* [Saved data entries]
──────
-- pv_equiv track=rewrite | github.com/Waxmard/git-ai | python/git_ai/_pr_prompt_build.py | _to_rs_delimited_log
-- ===== SOURCE A (Python) =====
-- def _to_rs_delimited_log(log: str) -> str:
--     if not log.strip():
--         return ""
--     blocks: list[str] = []
--     current: list[str] = []
--     for line in log.splitlines():
--         if line.startswith("GITAI_COMMIT "):
--             if current:
--                 blocks.append("\n".join(current))
--             current = [line[len("GITAI_COMMIT "):]]
--         else:
--             current.append(line)
--     if current:
--         blocks.append("\n".join(current))
--     return "\x1e".join(blocks) + "\x1e"
-- ===== SOURCE B (Python) =====
-- def _to_rs_delimited_log(log: str) -> str:
--     if not log.strip():
--         return ""
--     P = "GITAI_COMMIT "
--
--     def split_at_commit(lines):
--         for i, line in enumerate(lines):
--             if line.startswith(P):
--                 return lines[:i], lines[i:]
--         return lines, []
--
--     head, rest = split_at_commit(log.splitlines())
--     blocks = ["\n".join(head)] if head else []
--     while rest:
--         body, tail = split_at_commit(rest[1:])
--         blocks.append("\n".join([rest[0][len(P):]] + body))
--         rest = tail
--     return "\x1e".join(blocks) + "\x1e"
-- ===== Notes on version B (the rewrite author's own statement) =====
-- stated objective: alternative
-- what changed: Replaces A's single-pass accumulator loop (blocks/current state) with a span-based decomposition: repeatedly split the line list at the next commit-marker line and emit each segment as a block.
import Mathlib
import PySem

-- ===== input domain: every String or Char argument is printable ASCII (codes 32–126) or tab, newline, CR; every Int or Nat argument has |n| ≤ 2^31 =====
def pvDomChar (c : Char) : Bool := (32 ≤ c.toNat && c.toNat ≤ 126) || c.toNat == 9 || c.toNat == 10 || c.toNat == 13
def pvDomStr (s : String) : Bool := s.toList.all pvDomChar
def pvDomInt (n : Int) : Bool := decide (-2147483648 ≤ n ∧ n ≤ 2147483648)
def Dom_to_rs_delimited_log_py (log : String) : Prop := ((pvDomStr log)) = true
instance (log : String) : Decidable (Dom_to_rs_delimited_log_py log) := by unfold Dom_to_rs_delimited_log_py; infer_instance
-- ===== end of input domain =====

-- B replaces A's single-pass accumulator loop by a span-based decomposition:
-- split the line list at commit markers and build each block from its segment (objective: alternative).


-- ===== PORT A =====
-- loop body of A's 'for line in log.splitlines()': state = (blocks, current)
def pvStepA (st : List String × List String) (line : String) : List String × List String :=
  if PySem.Str.startswith line "GITAI_COMMIT " then
    ((if st.2 = [] then st.1 else st.1 ++ [PySem.Str.join "\n" st.2]),
     [PySem.Str.slice line (some (PySem.Str.len "GITAI_COMMIT ")) none])
  else (st.1, st.2 ++ [line])

-- A's trailing 'if current: blocks.append("\n".join(current))'
def pvFinalizeA (st : List String × List String) : List String :=
  if st.2 = [] then st.1 else st.1 ++ [PySem.Str.join "\n" st.2]

def to_rs_delimited_log_py (log : String) : String :=
  if PySem.Str.strip log = "" then ""
  else
    PySem.Str.join "\x1e"
      (pvFinalizeA ((PySem.Str.splitlines log).foldl pvStepA ([], []))) ++ "\x1e"

-- ===== PORT B =====
def pvNotCommit (line : String) : Bool := !(PySem.Str.startswith line "GITAI_COMMIT ")

-- B's split_at_commit: (lines up to the first commit line, the rest from it)
def pvSplitAtCommit (lines : List String) : List String × List String :=
  (lines.takeWhile pvNotCommit, lines.dropWhile pvNotCommit)

-- B's while loop: rest is empty or starts with a commit line; one block per iteration
def pvBodyBlocks : List String → List String
  | [] => []
  | c :: rest =>
      PySem.Str.join "\n"
        (PySem.Str.slice c (some (PySem.Str.len "GITAI_COMMIT ")) none :: (pvSplitAtCommit rest).1)
        :: pvBodyBlocks (pvSplitAtCommit rest).2
termination_by lines => lines.length
decreasing_by
  simp only [pvSplitAtCommit]
  have := List.length_dropWhile_le pvNotCommit rest
  simp only [List.length_cons]; omega

def to_rs_delimited_log_py_alt (log : String) : String :=
  if PySem.Str.strip log = "" then ""
  else
    let hr := pvSplitAtCommit (PySem.Str.splitlines log)
    let blocks := (if hr.1 = [] then [] else [PySem.Str.join "\n" hr.1]) ++ pvBodyBlocks hr.2
    PySem.Str.join "\x1e" blocks ++ "\x1e"

-- ===== PRECONDITION & SPEC =====
def Spec_to_rs_delimited_log_py (log : String) (out : String) : Prop := out = to_rs_delimited_log_py_alt log
instance (log : String) (out : String) : Decidable (Spec_to_rs_delimited_log_py log out) := by unfold Spec_to_rs_delimited_log_py; infer_instance

-- ===== CLAIM (what is proved, stated in full; the proofs are below) =====
def Claim_equal_to_rs_delimited_log_py : Prop := ∀ (log : String), Dom_to_rs_delimited_log_py log → Spec_to_rs_delimited_log_py log (to_rs_delimited_log_py log)

-- ===== LEMMAS AND PROOFS =====

-- accumulated blocks pass through A's loop untouched
lemma pvFoldA_blocks (lines : List String) :
    ∀ (blocks cur : List String),
      pvFinalizeA (lines.foldl pvStepA (blocks, cur)) =
        blocks ++ pvFinalizeA (lines.foldl pvStepA ([], cur)) := by
  induction lines with
  | nil => intro blocks cur; simp only [List.foldl_nil, pvFinalizeA]; split <;> simp
  | cons l ls ih =>
    intro blocks cur
    simp only [List.foldl_cons, pvStepA]
    by_cases h : PySem.Str.startswith l "GITAI_COMMIT " = true
    · simp only [h, if_pos]
      rw [ih, ih (if cur = [] then [] else [] ++ [PySem.Str.join "\n" cur])]
      split <;> simp
    · simp only [h, Bool.false_eq_true, if_false]
      exact ih blocks (cur ++ [l])

-- A's loop from state ([], cur) computes the span decomposition of B
lemma pvFoldA_span (lines : List String) :
    ∀ (cur : List String),
      pvFinalizeA (lines.foldl pvStepA ([], cur)) =
        (if cur ++ lines.takeWhile pvNotCommit = [] then []
         else [PySem.Str.join "\n" (cur ++ lines.takeWhile pvNotCommit)]) ++
          pvBodyBlocks (lines.dropWhile pvNotCommit) := by
  induction lines with
  | nil => intro cur; simp [pvFinalizeA, pvBodyBlocks]
  | cons l ls ih =>
    intro cur
    by_cases h : PySem.Str.startswith l "GITAI_COMMIT " = true
    · have hn : pvNotCommit l = false := by simp only [pvNotCommit, h, Bool.not_true]
      simp only [List.foldl_cons, pvStepA, h, if_pos, List.takeWhile_cons, hn,
        List.dropWhile_cons, Bool.false_eq_true, if_false, List.append_nil]
      rw [pvFoldA_blocks, ih]
      rw [pvBodyBlocks]
      simp only [pvSplitAtCommit, List.singleton_append]
      split <;> simp
    · have hn : pvNotCommit l = true := by simp only [pvNotCommit, Bool.not_eq_true', Bool.not_eq_true] at h ⊢; exact h
      simp only [List.foldl_cons, pvStepA, h, Bool.false_eq_true, if_false,
        List.takeWhile_cons, hn, List.dropWhile_cons, if_true]
      rw [ih]
      have : cur ++ l :: ls.takeWhile pvNotCommit = (cur ++ [l]) ++ ls.takeWhile pvNotCommit := by
        simp
      rw [this]

-- ===== VERDICT (by name: the statement is the Claim_ definition above) =====
theorem to_rs_delimited_log_py_spec : Claim_equal_to_rs_delimited_log_py := by
  intro log _
  unfold Spec_to_rs_delimited_log_py to_rs_delimited_log_py to_rs_delimited_log_py_alt
  by_cases h : PySem.Str.strip log = ""
  · simp [h]
  · simp only [h, if_false, pvSplitAtCommit]
    rw [pvFoldA_span _ []]
    simp
-- pv_equiv track=rewrite | github.com/Artfical/TSharp | 4.1.01.04.26/RPI/main.py | _yazdir_tokenize
-- ===== SOURCE A (Python) =====
-- def _yazdir_tokenize(metin):
--     """
--     yazdir icin govdeyi parcalara ayirir.
--
--     Kural:
--       - "..." -> tek string token (icindeki her sey korunur)
--       - String olmayan kisimlar -> iki "..." arasinda kalan kisim tek ifade sayilir
--
--     Ornekler:
--       "Merhaba"           -> ['"Merhaba"']
--       x                   -> ['x']
--       x + y               -> ['x + y']          (tek ifade olarak eval edilir)
--       "Isim:" isim        -> ['"Isim:"', 'isim']
--       "A:" x + y "B:" z   -> ['"A:"', 'x + y', '"B:"', 'z']
--     """
--     parcalar = []
--     i = 0
--     n = len(metin)
--     while i < n:
--         # Boslukları atla
--         while i < n and metin[i] == ' ':
--             i += 1
--         if i >= n:
--             break
--         # String literal mi?
--         if metin[i] in ('"', "'"):
--             str_ch = metin[i]
--             j = i + 1
--             while j < n and metin[j] != str_ch:
--                 j += 1
--             j += 1  # kapatan tirnak dahil
--             parcalar.append(metin[i:j])
--             i = j
--         else:
--             # String olmayan bolum: sonraki " veya string basina kadar al
--             j = i
--             while j < n and metin[j] not in ('"', "'"):
--                 j += 1
--             bolum = metin[i:j].strip()
--             if bolum:
--                 parcalar.append(bolum)
--             i = j
--     return parcalar if parcalar else [metin]
-- ===== SOURCE B (Python) =====
-- def _yazdir_tokenize(metin):
--     # One-pass character state machine (fold) instead of index-based nested scans.
--     tokens = []
--     expr = []          # chars of the current non-string segment
--     lit = None         # quote char if inside a string literal, else None
--     buf = []           # chars of the current string literal (including opening quote)
--     for ch in metin:
--         if lit is not None:
--             buf.append(ch)
--             if ch == lit:
--                 tokens.append(''.join(buf))
--                 lit, buf = None, []
--         elif ch in ('"', "'"):
--             e = ''.join(expr).strip()
--             if e:
--                 tokens.append(e)
--             expr = []
--             lit = ch
--             buf = [ch]
--         else:
--             expr.append(ch)
--     if lit is not None:
--         tokens.append(''.join(buf))
--     else:
--         e = ''.join(expr).strip()
--         if e:
--             tokens.append(e)
--     return tokens if tokens else [metin]
-- ===== Notes on version B (the rewrite author's own statement) =====
-- stated objective: alternative
-- what changed: A's index-based outer while loop with three nested inner scanning loops and slicing is replaced by a single one-pass character state machine (a fold carrying tokens/current-expression/open-quote/literal-buffer) with a post-loop flush.
import Mathlib
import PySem

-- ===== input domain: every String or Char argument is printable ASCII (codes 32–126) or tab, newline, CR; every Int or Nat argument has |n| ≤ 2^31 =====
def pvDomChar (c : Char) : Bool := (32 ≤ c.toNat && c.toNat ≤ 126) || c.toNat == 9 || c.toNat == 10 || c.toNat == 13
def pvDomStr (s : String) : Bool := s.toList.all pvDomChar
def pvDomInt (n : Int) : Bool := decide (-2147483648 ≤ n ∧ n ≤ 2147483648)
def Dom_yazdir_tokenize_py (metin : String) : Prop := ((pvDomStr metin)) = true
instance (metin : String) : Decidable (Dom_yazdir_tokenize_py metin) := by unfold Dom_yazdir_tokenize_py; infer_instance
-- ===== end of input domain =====

-- B re-implements A's index-based nested-scan tokenizer as a single one-pass character
-- state machine (a fold); same return value, no side effects ('alternative' objective).

-- ===== PORT A =====
-- A-side helpers: the three inner `while` loops of A, as index recursions with the same state.

-- `while i < n and metin[i] == ' ': i += 1`
def pvSkipSpaces (s : List Char) (n i : Nat) : Nat :=
  if h : i < n ∧ s.getD i ' ' = ' ' then pvSkipSpaces s n (i + 1) else i
  termination_by n - i
  decreasing_by omega

-- `while j < n and metin[j] != str_ch: j += 1`
def pvFindClose (s : List Char) (n : Nat) (q : Char) (j : Nat) : Nat :=
  if h : j < n ∧ ¬ s.getD j q = q then pvFindClose s n q (j + 1) else j
  termination_by n - j
  decreasing_by omega

-- `while j < n and metin[j] not in ('"', "'"): j += 1`
def pvFindQuote (s : List Char) (n j : Nat) : Nat :=
  if h : j < n ∧ ¬ (s.getD j ' ' = '"' ∨ s.getD j ' ' = '\'') then pvFindQuote s n (j + 1) else j
  termination_by n - j
  decreasing_by omega

-- lower bounds on the scan results, cited by the main loop's decreasing_by
theorem pvSkipSpaces_le (s : List Char) (n i : Nat) : i ≤ pvSkipSpaces s n i := by
  fun_induction pvSkipSpaces s n i with
  | case1 i h ih => omega
  | case2 i h => omega

theorem pvFindClose_le (s : List Char) (n : Nat) (q : Char) (j : Nat) : j ≤ pvFindClose s n q j := by
  fun_induction pvFindClose s n q j with
  | case1 j h ih => omega
  | case2 j h => omega

theorem pvFindQuote_le (s : List Char) (n j : Nat) : j ≤ pvFindQuote s n j := by
  fun_induction pvFindQuote s n j with
  | case1 j h ih => omega
  | case2 j h => omega

theorem pvFindQuote_succ (s : List Char) (n j : Nat) (h : j < n)
    (hq : ¬ (s.getD j ' ' = '"' ∨ s.getD j ' ' = '\'')) :
    pvFindQuote s n j = pvFindQuote s n (j + 1) := by
  rw [pvFindQuote]; simp only [h, hq, and_self, not_false_eq_true, dif_pos]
──────
* [Work order] Go through the data, and copy each line in which the word "accumulator" appears.

* [Your response]
-- what changed: Replaces A's single-pass accumulator loop (blocks/current state) with a span-based decomposition: repeatedly split the line list at the next commit-marker line and emit each segment as a block.
-- B replaces A's single-pass accumulator loop by a span-based decomposition:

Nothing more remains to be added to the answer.